US asks Persian Gulf states for assistance on Iraq crisis

Written by  Published by:Shiite News
Published in Asia
Friday, 27 June 2014

U.S.-Kerry-PersianGulfsArabAllies26-06-2011The United States has urged Saudi Arabia, Jordan and the United Arab Emirates to do what they can to encourage Iraq to form an inclusive government to tackle ISIL terrorists threatening to tear apart the country. The U.S. policy is to hoodwink people because Sunni Kurds, Arabs and Turkmens are already part of the Iraqi political system and also the government.

The diplomatic push came as Iraqi forces battled to retake Tikrit, Saddam Hussein’s hometown, from the so-called Islamic State of Iraq and the Levant (ISIL) terrorists. The ISIL was also invented and funded by the U.S.-led coalition of Arab allies and Zionist regime of Israel.

In a frenetic round of meetings in Paris, Secretary of State John Kerry briefed his counterparts about US intelligence gathering on potential targets in Iraq aimed at beating back the insurgency, according to senior State Department officials.

He made clear that Washington had not made a decision on whether to launch airstrikes, “but reserves the right to do so,” the officials told reporters, adding that none of the countries offered military assistance.

Prime Minister Nouri al-Maliki has long had chilly relations with Persian Gulf states, which view him as too close to Iran.

“We share concerns, and we are as focused as they are on making sure the next Iraqi government is inclusive and is formed in the near future,” a US official said. “While there is no silver lining in a process like that, we do hope it infuses a sense of urgency into the process.”

Amid the possibility of airstrikes, Kerry briefed the ministers on his recent talks with Maliki, in which he urged him to form an inclusive government bridging sectarian splits that have been exploited by extremist militants. “The move of ISIL concerns every single country here,” Kerry told reporters.

Iraq’s vice president called on parliament Thursday to convene next week, taking the first step toward forming a new government to present a united front against a rapidly advancing ISIL insurgency.

Maliki’s political bloc won the most seats in April 30 elections – 92 seats out of the 328 – but he needs support from other parties for a majority that would give him the right to govern.

Compounding the pressure on Maliki, Iraq’s powerful Shia cleric Muqtada al-Sadr made a televised statement late Wednesday in which he called for a national unity government of “new faces” representing all groups.

Sadr also vowed to “shake the ground” under the feet of the Al-Qaeda breakaway group that has threatened to advance toward Baghdad and Shia holy cities in the south.

Iraqi forces launched an airborne assault on rebel-held Tikrit with commandos flown into a stadium in helicopters, at least one of which crashed after taking fire from insurgents.

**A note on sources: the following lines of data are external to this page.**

-- pv_equiv track=rewrite | github.com/prajp98/leetcode | 2369 Check if There is a Valid Partition For The Array.py | validPartition_tabulation
-- ===== SOURCE A (Python) =====
-- def validPartition_tabulation(nums):
--     """
--     Approach 3: Bottom-up Dynamic Programming (Tabulation)
--     ---------------------------------------------------
--     - Build solution iteratively using boolean array
--     - dp[i] = whether valid partition exists for nums[0:i]
--
--     Time Complexity: O(n)
--         - Single pass through array
--         - Constant work for checking each partition
--
--     Space Complexity: O(n)
--         - DP array stores result for each index
--     """
--     n = len(nums)
--     dp = [False] * (n + 1)
--     dp[0] = True
--     for i in range(2, n + 1):
--         if nums[i - 1] == nums[i - 2] and dp[i - 2]:
--             dp[i] = True
--         if i >= 3 and nums[i - 1] == nums[i - 2] == nums[i - 3] and dp[i - 3]:
--             dp[i] = True
--         if i >= 3 and nums[i - 1] == nums[i - 2] + 1 == nums[i - 3] + 2 and dp[i - 3]:
--             dp[i] = True
--     return dp[n]
-- ===== SOURCE B (Python) =====
-- def validPartition_tabulation(nums):
--     # Graph reachability: cut positions 0..n are nodes; a valid block (pair,
--     # equal triple, ascending triple) starting at i is an edge i -> i+2 / i+3.
--     # Depth-first search with an explicit stack from node 0, visiting only
--     # reachable cut positions; the answer is whether node n is reached.
--     n = len(nums)
--     reach = {0}
--     stack = [0]
--     while stack:
--         i = stack.pop()
--         js = []
--         if i + 2 <= n and nums[i] == nums[i + 1]:
--             js.append(i + 2)
--         if i + 3 <= n and (nums[i] == nums[i + 1] == nums[i + 2]
--                            or (nums[i + 1] == nums[i] + 1 and nums[i + 2] == nums[i] + 2)):
--             js.append(i + 3)
--         for j in js:
--             if j not in reach:
--                 reach.add(j)
--                 stack.append(j)
--     return n in reach
-- ===== Notes on version B (the rewrite author's own statement) =====
-- stated objective: alternative
-- what changed: Replaces the bottom-up boolean DP table over all prefixes with an explicit-stack depth-first reachability search on the graph of cut positions (edges i->i+2/i+3 for valid blocks), visiting only cut positions actually reachable from 0 and answering whether position n is reached.
import Mathlib
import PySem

Eyewitnesses said battles were raging in the city, which fell to ISIL militants two weeks ago.

The helicopters were shot at as they flew low over the city and landed in a stadium at the city’s university, a security source at the scene said.

In an interview with the BBC, Maliki said the Syrian air force had carried out strikes against militants on the Syrian side of the Al-Qaim border crossing, controlled by ISIL.

The premier said Baghdad had not requested the Syrian strikes, but he “welcomed” any such move against the ISIS-led militants.

Shortly before sunset, a bomb exploded near a clothing shop in Baghdad’s northern Shia neighborhood of Khazimiyah, killing 12 people and wounding 32, said police and hospital officials.